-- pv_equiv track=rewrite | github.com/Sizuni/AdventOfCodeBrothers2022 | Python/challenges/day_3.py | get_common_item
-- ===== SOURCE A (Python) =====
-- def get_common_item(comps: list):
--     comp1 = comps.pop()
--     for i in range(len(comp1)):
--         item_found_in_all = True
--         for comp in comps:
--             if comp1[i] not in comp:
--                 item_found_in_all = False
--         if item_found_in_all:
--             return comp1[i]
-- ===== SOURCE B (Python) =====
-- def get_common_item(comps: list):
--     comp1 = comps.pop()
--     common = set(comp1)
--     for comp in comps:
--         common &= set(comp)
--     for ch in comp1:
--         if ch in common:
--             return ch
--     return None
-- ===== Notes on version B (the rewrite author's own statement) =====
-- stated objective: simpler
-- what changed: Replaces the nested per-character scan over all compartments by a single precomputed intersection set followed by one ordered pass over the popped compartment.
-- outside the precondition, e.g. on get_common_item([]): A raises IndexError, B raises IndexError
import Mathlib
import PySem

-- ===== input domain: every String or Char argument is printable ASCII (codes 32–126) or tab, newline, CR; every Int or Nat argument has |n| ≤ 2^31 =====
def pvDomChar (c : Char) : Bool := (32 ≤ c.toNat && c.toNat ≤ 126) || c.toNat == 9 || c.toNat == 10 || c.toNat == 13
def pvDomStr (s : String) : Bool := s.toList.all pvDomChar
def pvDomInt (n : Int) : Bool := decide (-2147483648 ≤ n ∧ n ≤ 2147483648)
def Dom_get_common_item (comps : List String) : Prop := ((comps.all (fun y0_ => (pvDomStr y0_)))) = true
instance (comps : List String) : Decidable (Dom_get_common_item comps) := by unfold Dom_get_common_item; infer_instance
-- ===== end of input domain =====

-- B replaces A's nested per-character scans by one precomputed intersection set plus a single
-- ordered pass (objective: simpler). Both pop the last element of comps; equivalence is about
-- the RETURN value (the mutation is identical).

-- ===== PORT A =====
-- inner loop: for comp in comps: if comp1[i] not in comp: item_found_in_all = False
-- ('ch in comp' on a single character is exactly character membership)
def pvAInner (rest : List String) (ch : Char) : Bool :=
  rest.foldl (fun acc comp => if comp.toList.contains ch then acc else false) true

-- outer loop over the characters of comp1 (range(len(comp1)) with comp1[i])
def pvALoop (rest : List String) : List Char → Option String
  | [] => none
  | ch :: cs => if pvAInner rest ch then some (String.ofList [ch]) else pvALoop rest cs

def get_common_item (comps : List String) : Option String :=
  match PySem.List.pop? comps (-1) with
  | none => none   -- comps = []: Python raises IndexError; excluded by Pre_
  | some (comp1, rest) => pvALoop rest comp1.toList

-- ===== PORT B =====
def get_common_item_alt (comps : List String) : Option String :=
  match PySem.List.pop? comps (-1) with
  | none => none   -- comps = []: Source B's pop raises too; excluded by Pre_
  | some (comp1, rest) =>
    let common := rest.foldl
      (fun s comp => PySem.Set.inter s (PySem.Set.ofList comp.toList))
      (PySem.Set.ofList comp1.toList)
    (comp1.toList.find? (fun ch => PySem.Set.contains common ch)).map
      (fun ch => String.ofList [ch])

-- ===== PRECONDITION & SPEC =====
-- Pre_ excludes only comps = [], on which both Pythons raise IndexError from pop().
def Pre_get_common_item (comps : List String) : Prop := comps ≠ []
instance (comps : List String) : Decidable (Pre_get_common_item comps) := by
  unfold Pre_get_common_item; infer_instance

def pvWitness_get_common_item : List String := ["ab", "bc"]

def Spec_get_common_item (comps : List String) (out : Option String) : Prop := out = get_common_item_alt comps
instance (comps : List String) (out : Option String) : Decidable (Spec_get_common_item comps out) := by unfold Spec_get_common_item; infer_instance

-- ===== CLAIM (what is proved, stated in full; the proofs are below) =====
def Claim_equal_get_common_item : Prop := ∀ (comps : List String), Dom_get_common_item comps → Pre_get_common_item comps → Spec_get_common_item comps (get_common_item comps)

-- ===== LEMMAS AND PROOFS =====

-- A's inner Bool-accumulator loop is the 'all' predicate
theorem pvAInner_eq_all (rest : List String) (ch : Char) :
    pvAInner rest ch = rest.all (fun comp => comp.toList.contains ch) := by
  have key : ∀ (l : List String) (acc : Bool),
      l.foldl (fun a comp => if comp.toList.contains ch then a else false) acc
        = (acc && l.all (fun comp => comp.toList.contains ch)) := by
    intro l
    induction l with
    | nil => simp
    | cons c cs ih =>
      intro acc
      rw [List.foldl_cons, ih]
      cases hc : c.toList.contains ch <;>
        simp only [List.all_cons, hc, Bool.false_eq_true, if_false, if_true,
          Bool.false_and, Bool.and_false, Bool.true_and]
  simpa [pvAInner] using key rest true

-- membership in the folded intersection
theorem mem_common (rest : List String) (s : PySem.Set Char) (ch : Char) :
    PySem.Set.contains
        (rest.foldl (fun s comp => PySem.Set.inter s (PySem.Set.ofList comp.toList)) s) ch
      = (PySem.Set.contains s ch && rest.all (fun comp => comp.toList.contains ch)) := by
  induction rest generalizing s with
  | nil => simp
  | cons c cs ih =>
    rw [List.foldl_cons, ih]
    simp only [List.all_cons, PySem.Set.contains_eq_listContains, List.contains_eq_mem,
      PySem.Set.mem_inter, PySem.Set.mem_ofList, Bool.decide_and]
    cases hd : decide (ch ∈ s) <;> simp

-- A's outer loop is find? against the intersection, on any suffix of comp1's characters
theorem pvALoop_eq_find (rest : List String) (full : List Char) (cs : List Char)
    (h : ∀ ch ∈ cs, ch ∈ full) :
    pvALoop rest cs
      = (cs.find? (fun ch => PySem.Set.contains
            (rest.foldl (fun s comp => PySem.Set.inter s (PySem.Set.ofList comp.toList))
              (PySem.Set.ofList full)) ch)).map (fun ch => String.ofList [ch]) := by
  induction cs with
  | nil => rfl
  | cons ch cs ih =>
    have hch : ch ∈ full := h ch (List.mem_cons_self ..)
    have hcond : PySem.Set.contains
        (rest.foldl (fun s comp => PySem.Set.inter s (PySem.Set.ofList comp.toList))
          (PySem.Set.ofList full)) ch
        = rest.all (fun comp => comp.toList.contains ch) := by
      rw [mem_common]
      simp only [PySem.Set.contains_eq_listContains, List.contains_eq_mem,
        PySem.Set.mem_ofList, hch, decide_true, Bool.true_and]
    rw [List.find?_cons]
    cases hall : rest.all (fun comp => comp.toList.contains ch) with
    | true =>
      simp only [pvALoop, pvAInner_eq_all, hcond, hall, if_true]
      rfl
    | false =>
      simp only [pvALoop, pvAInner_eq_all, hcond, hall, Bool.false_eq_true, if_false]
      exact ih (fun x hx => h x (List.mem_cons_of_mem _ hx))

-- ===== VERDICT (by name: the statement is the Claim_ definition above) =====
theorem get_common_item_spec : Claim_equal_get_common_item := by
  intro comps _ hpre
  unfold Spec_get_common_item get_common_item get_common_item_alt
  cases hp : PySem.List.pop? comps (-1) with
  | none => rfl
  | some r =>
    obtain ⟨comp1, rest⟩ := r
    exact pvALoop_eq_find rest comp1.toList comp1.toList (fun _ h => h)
━━━
## Your objective
Every record above is to be copied out again exactly as written.

## Exercise result
-- pv_equiv track=rewrite | github.com/Sizuni/AdventOfCodeBrothers2022 | Python/challenges/day_3.py | get_common_item
-- ===== SOURCE A (Python) =====
-- def get_common_item(comps: list):
--     comp1 = comps.pop()
--     for i in range(len(comp1)):
--         item_found_in_all = True
--         for comp in comps:
--             if comp1[i] not in comp:
--                 item_found_in_all = False
--         if item_found_in_all:
--             return comp1[i]
-- ===== SOURCE B (Python) =====
-- def get_common_item(comps: list):
--     comp1 = comps.pop()
--     common = set(comp1)
--     for comp in comps:
--         common &= set(comp)
--     for ch in comp1:
--         if ch in common:
--             return ch
--     return None
-- ===== Notes on version B (the rewrite author's own statement) =====
-- stated objective: simpler
-- what changed: Replaces the nested per-character scan over all compartments by a single precomputed intersection set followed by one ordered pass over the popped compartment.
-- outside the precondition, e.g. on get_common_item([]): A raises IndexError, B raises IndexError
import Mathlib
import PySem

-- ===== input domain: every String or Char argument is printable ASCII (codes 32–126) or tab, newline, CR; every Int or Nat argument has |n| ≤ 2^31 =====
def pvDomChar (c : Char) : Bool := (32 ≤ c.toNat && c.toNat ≤ 126) || c.toNat == 9 || c.toNat == 10 || c.toNat == 13
def pvDomStr (s : String) : Bool := s.toList.all pvDomChar
def pvDomInt (n : Int) : Bool := decide (-2147483648 ≤ n ∧ n ≤ 2147483648)
def Dom_get_common_item (comps : List String) : Prop := ((comps.all (fun y0_ => (pvDomStr y0_)))) = true
instance (comps : List String) : Decidable (Dom_get_common_item comps) := by unfold Dom_get_common_item; infer_instance
-- ===== end of input domain =====

-- B replaces A's nested per-character scans by one precomputed intersection set plus a single
-- ordered pass (objective: simpler). Both pop the last element of comps; equivalence is about
-- the RETURN value (the mutation is identical).

-- ===== PORT A =====
-- inner loop: for comp in comps: if comp1[i] not in comp: item_found_in_all = False
-- ('ch in comp' on a single character is exactly character membership)
def pvAInner (rest : List String) (ch : Char) : Bool :=
  rest.foldl (fun acc comp => if comp.toList.contains ch then acc else false) true

-- outer loop over the characters of comp1 (range(len(comp1)) with comp1[i])
def pvALoop (rest : List String) : List Char → Option String
  | [] => none
  | ch :: cs => if pvAInner rest ch then some (String.ofList [ch]) else pvALoop rest cs

def get_common_item (comps : List String) : Option String :=
  match PySem.List.pop? comps (-1) with
  | none => none   -- comps = []: Python raises IndexError; excluded by Pre_
  | some (comp1, rest) => pvALoop rest comp1.toList

-- ===== PORT B =====
def get_common_item_alt (comps : List String) : Option String :=
  match PySem.List.pop? comps (-1) with
  | none => none   -- comps = []: Source B's pop raises too; excluded by Pre_
  | some (comp1, rest) =>
    let common := rest.foldl
      (fun s comp => PySem.Set.inter s (PySem.Set.ofList comp.toList))
      (PySem.Set.ofList comp1.toList)
    (comp1.toList.find? (fun ch => PySem.Set.contains common ch)).map
      (fun ch => String.ofList [ch])

-- ===== PRECONDITION & SPEC =====
-- Pre_ excludes only comps = [], on which both Pythons raise IndexError from pop().
def Pre_get_common_item (comps : List String) : Prop := comps ≠ []
instance (comps : List String) : Decidable (Pre_get_common_item comps) := by
  unfold Pre_get_common_item; infer_instance

def pvWitness_get_common_item : List String := ["ab", "bc"]

def Spec_get_common_item (comps : List String) (out : Option String) : Prop := out = get_common_item_alt comps
instance (comps : List String) (out : Option String) : Decidable (Spec_get_common_item comps out) := by unfold Spec_get_common_item; infer_instance

-- ===== CLAIM (what is proved, stated in full; the proofs are below) =====
def Claim_equal_get_common_item : Prop := ∀ (comps : List String), Dom_get_common_item comps → Pre_get_common_item comps → Spec_get_common_item comps (get_common_item comps)

-- ===== LEMMAS AND PROOFS =====

-- A's inner Bool-accumulator loop is the 'all' predicate
theorem pvAInner_eq_all (rest : List String) (ch : Char) :
    pvAInner rest ch = rest.all (fun comp => comp.toList.contains ch) := by
  have key : ∀ (l : List String) (acc : Bool),
      l.foldl (fun a comp => if comp.toList.contains ch then a else false) acc
        = (acc && l.all (fun comp => comp.toList.contains ch)) := by
    intro l
    induction l with
    | nil => simp
    | cons c cs ih =>
      intro acc
      rw [List.foldl_cons, ih]
      cases hc : c.toList.contains ch <;>
        simp only [List.all_cons, hc, Bool.false_eq_true, if_false, if_true,
          Bool.false_and, Bool.and_false, Bool.true_and]
  simpa [pvAInner] using key rest true

-- membership in the folded intersection
theorem mem_common (rest : List String) (s : PySem.Set Char) (ch : Char) :
    PySem.Set.contains
        (rest.foldl (fun s comp => PySem.Set.inter s (PySem.Set.ofList comp.toList)) s) ch
      = (PySem.Set.contains s ch && rest.all (fun comp => comp.toList.contains ch)) := by
  induction rest generalizing s with
  | nil => simp
  | cons c cs ih =>
    rw [List.foldl_cons, ih]
    simp only [List.all_cons, PySem.Set.contains_eq_listContains, List.contains_eq_mem,
      PySem.Set.mem_inter, PySem.Set.mem_ofList, Bool.decide_and]
    cases hd : decide (ch ∈ s) <;> simp

-- A's outer loop is find? against the intersection, on any suffix of comp1's characters
theorem pvALoop_eq_find (rest : List String) (full : List Char) (cs : List Char)
    (h : ∀ ch ∈ cs, ch ∈ full) :
    pvALoop rest cs
      = (cs.find? (fun ch => PySem.Set.contains
            (rest.foldl (fun s comp => PySem.Set.inter s (PySem.Set.ofList comp.toList))
              (PySem.Set.ofList full)) ch)).map (fun ch => String.ofList [ch]) := by
  induction cs with
  | nil => rfl
  | cons ch cs ih =>
    have hch : ch ∈ full := h ch (List.mem_cons_self ..)
    have hcond : PySem.Set.contains
        (rest.foldl (fun s comp => PySem.Set.inter s (PySem.Set.ofList comp.toList))
          (PySem.Set.ofList full)) ch
        = rest.all (fun comp => comp.toList.contains ch) := by
      rw [mem_common]
      simp only [PySem.Set.contains_eq_listContains, List.contains_eq_mem,
        PySem.Set.mem_ofList, hch, decide_true, Bool.true_and]
    rw [List.find?_cons]
    cases hall : rest.all (fun comp => comp.toList.contains ch) with
    | true =>
      simp only [pvALoop, pvAInner_eq_all, hcond, hall, if_true]
      rfl
    | false =>
      simp only [pvALoop, pvAInner_eq_all, hcond, hall, Bool.false_eq_true, if_false]
      exact ih (fun x hx => h x (List.mem_cons_of_mem _ hx))

-- ===== VERDICT (by name: the statement is the Claim_ definition above) =====
theorem get_common_item_spec : Claim_equal_get_common_item := by
  intro comps _ hpre
  unfold Spec_get_common_item get_common_item get_common_item_alt
  cases hp : PySem.List.pop? comps (-1) with
  | none => rfl
  | some r =>
    obtain ⟨comp1, rest⟩ := r
    exact pvALoop_eq_find rest comp1.toList comp1.toList (fun _ h => h)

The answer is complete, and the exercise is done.